**Extracted entries:**

==============================

-- pv_equiv track=rewrite | github.com/kasper1810/IPASS_sudoku | main.py | determine_neighbors
-- ===== SOURCE A (Python) =====
-- def determine_neighbors(cells, units):
--     '''
--     determine for each cell all cells that have direct influence on it (cells in the same units: row, column, square)
--     :param cells: all 81 cells in the sudoku
--     :param units: all 36 units in the sudoku
--     :return: dict neighbors with as key the cell and as values all other cells that have direct influence
--     '''
--     neighbors = dict()
--     for cell in cells:
--         neighborset = set()
--         for name in units:
--             if cell in units[name]:
--                 neighborset = neighborset | units[name]
--         neighborset.discard(cell)
--         neighbors[cell] = neighborset
--     return neighbors
-- ===== SOURCE B (Python) =====
-- def determine_neighbors(cells, units):
--     # Invert once: one pass over the units accumulates, for every member cell,
--     # the union of all units it belongs to; then read the answer off per cell.
--     influencers = {}
--     for unit in units.values():
--         for member in unit:
--             influencers[member] = influencers.get(member, set()) | unit
--     neighbors = {}
--     for cell in cells:
--         neighborset = set(influencers.get(cell, set()))
--         neighborset.discard(cell)
--         neighbors[cell] = neighborset
--     return neighbors
-- ===== Notes on version B (the rewrite author's own statement) =====
-- stated objective: faster
-- what changed: Instead of scanning every unit for every cell (A), B makes one inverting pass over the units, union-accumulating each unit's member set into every member's entry of a dict, then reads each cell's neighbor set off with one lookup.
import Mathlib
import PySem

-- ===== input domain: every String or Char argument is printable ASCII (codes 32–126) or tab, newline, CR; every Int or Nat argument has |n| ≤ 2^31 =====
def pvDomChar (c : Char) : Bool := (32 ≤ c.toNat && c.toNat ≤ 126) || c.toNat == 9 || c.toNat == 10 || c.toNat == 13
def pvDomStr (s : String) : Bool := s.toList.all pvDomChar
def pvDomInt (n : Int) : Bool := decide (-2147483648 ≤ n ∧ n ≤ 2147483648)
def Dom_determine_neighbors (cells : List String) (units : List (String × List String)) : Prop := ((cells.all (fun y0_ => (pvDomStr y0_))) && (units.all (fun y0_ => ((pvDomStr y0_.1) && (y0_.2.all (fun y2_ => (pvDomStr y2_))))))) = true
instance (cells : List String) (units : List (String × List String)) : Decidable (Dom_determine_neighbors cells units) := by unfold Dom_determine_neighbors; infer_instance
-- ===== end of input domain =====

-- B replaces A's per-cell scan over all units by a single inverting pass over the units
-- (each unit's member set is union-accumulated into every member's entry), read off per cell.

-- ===== PORT A =====
-- A: for each cell, iterate all unit names, look each unit up in the dict, union it in if the cell is a member.
def determine_neighbors (cells : List String) (units : List (String × List String)) : List (String × List String) :=
  (cells.foldl (fun (nb : PySem.Dict String (List String)) cell =>
      let ns : PySem.Set String :=
        ((PySem.Dict.mk units).keys).foldl (fun (ns : PySem.Set String) name =>
            -- 'units[name]' with name drawn from the dict's keys always hits: getD's default is never used
            if PySem.Set.contains ((PySem.Dict.mk units).getD name []) cell then
              PySem.Set.union ns ((PySem.Dict.mk units).getD name [])
            else ns)
          PySem.Set.empty
      nb.insert cell (PySem.Set.discard ns cell))
    PySem.Dict.empty).items

-- ===== PORT B =====
def determine_neighbors_alt (cells : List String) (units : List (String × List String)) : List (String × List String) :=
  let influencers : PySem.Dict String (List String) :=
    units.foldl (fun acc p =>
        p.2.foldl (fun (acc : PySem.Dict String (List String)) member =>
            acc.modify member [] (fun s => PySem.Set.union s p.2)) acc)
      PySem.Dict.empty
  (cells.foldl (fun (nb : PySem.Dict String (List String)) cell =>
      -- Source B's 'set(...)' copy is the identity on immutable Lean lists
      nb.insert cell (PySem.Set.discard (influencers.getD cell []) cell))
    PySem.Dict.empty).items

-- ===== PRECONDITION & SPEC =====
-- Pre_ excludes association lists whose keys repeat: they do not represent any Python dict,
-- so A's key-iteration with first-match lookup is a representation artefact there.
def Pre_determine_neighbors (cells : List String) (units : List (String × List String)) : Prop :=
  (units.map Prod.fst).Nodup
instance (cells : List String) (units : List (String × List String)) : Decidable (Pre_determine_neighbors cells units) := by unfold Pre_determine_neighbors; infer_instance

def pvWitness_determine_neighbors : List String × (List (String × List String)) :=
  (["a1", "a2", "b1"], [("r", ["a1", "a2"]), ("c", ["a1", "b1"])])

def Spec_determine_neighbors (cells : List String) (units : List (String × List String)) (out : List (String × List String)) : Prop := out = determine_neighbors_alt cells units
instance (cells : List String) (units : List (String × List String)) (out : List (String × List String)) : Decidable (Spec_determine_neighbors cells units out) := by unfold Spec_determine_neighbors; infer_instance

-- ===== CLAIM (what is proved, stated in full; the proofs are below) =====
def Claim_equal_determine_neighbors : Prop := ∀ (cells : List String) (units : List (String × List String)), Dom_determine_neighbors cells units → Pre_determine_neighbors cells units → Spec_determine_neighbors cells units (determine_neighbors cells units)

-- ===== LEMMAS AND PROOFS =====

-- the per-cell value both programs compute: fold of the unit sets containing the cell, in units order
def pvCellVal (units : List (String × List String)) (cell : String) : PySem.Set String :=
  units.foldl (fun ns p =>
    if PySem.Set.contains p.2 cell then PySem.Set.union ns p.2 else ns) PySem.Set.empty

-- unioning the same iterable twice is a no-op
theorem pv_union_union (s t : PySem.Set String) :
    PySem.Set.union (PySem.Set.union s t) t = PySem.Set.union s t := by
  show PySem.Set.update (PySem.Set.update s t) t = PySem.Set.update s t
  rw [PySem.Set.update_eq_append_filter (PySem.Set.update s t) t]
  rw [List.filter_eq_nil_iff.2 ?_, List.append_nil]
  intro a ha
  simp only [Bool.not_eq_true, Bool.not_eq_false']
  rw [PySem.Set.contains_iff]
  exact (PySem.Set.mem_update _ _ _).2 (Or.inr ((PySem.Set.mem_ofList _ _).1 ha))

-- B's inner loop over one unit, read at `cell`: unions `t` in exactly when cell is a member
theorem pv_inner_modify (t : List String) (cell : String) :
    ∀ (l : List String) (d : PySem.Dict String (List String)),
      (l.foldl (fun (d : PySem.Dict String (List String)) c =>
          d.modify c [] (fun s => PySem.Set.union s t)) d).getD cell []
        = if cell ∈ l then PySem.Set.union (d.getD cell []) t else d.getD cell [] := by
  intro l
  induction l with
  | nil => intro d; simp [List.foldl]
  | cons c l ih =>
    intro d
    simp only [List.foldl_cons, ih, PySem.Dict.getD_modify, List.mem_cons]
    by_cases hc : cell = c
    · by_cases hl : cell ∈ l <;> simp [hc, pv_union_union]
    · by_cases hl : cell ∈ l <;> simp [hc, hl]

-- B's accumulator, read at `cell`, is the fold over the unit lists themselves
theorem pv_acc_spec (cell : String) :
    ∀ (units : List (String × List String)) (d : PySem.Dict String (List String)),
      (units.foldl (fun acc p =>
          p.2.foldl (fun (acc : PySem.Dict String (List String)) member =>
              acc.modify member [] (fun s => PySem.Set.union s p.2)) acc) d).getD cell []
        = units.foldl (fun ns p =>
            if PySem.Set.contains p.2 cell then PySem.Set.union ns p.2 else ns) (d.getD cell []) := by
  intro units
  induction units with
  | nil => intro d; simp [List.foldl]
  | cons p us ih =>
    intro d
    simp only [List.foldl_cons, ih, pv_inner_modify]
    by_cases h : cell ∈ p.2 <;> simp [h]

-- A's keys-fold with dict lookup is the same fold over the pairs, given unique keys
theorem pv_keys_fold (units : List (String × List String)) (h : (units.map Prod.fst).Nodup)
    (cell : String) :
    ((PySem.Dict.mk units).keys).foldl (fun (ns : PySem.Set String) name =>
        if PySem.Set.contains ((PySem.Dict.mk units).getD name []) cell then
          PySem.Set.union ns ((PySem.Dict.mk units).getD name [])
        else ns) PySem.Set.empty
      = pvCellVal units cell := by
  have hkeys : (PySem.Dict.mk units).keys = units.map Prod.fst := rfl
  have hnd : (PySem.Dict.mk units).keys.Nodup := by rw [hkeys]; exact h
  rw [hkeys, List.foldl_map]
  unfold pvCellVal
  apply PySem.List.foldl_congr_mem
  intro acc p hp
  rw [PySem.Dict.getD_of_mem_items (d := PySem.Dict.mk units) (k := p.1) (v := p.2) hp hnd]

-- ===== VERDICT (by name: the statement is the Claim_ definition above) =====
theorem determine_neighbors_spec : Claim_equal_determine_neighbors := by
  intro cells units _ hpre
  unfold Pre_determine_neighbors at hpre
  unfold Spec_determine_neighbors determine_neighbors determine_neighbors_alt
  congr 1
  apply PySem.List.foldl_congr_mem
  intro nb cell _
  rw [pv_keys_fold units hpre cell, pv_acc_spec]
  simp [pvCellVal]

==============================

**Task:** What lines in the entries above include the string "entry"? Return each one.

**Exercise response:**
-- what changed: Instead of scanning every unit for every cell (A), B makes one inverting pass over the units, union-accumulating each unit's member set into every member's entry of a dict, then reads each cell's neighbor set off with one lookup.
-- (each unit's member set is union-accumulated into every member's entry), read off per cell.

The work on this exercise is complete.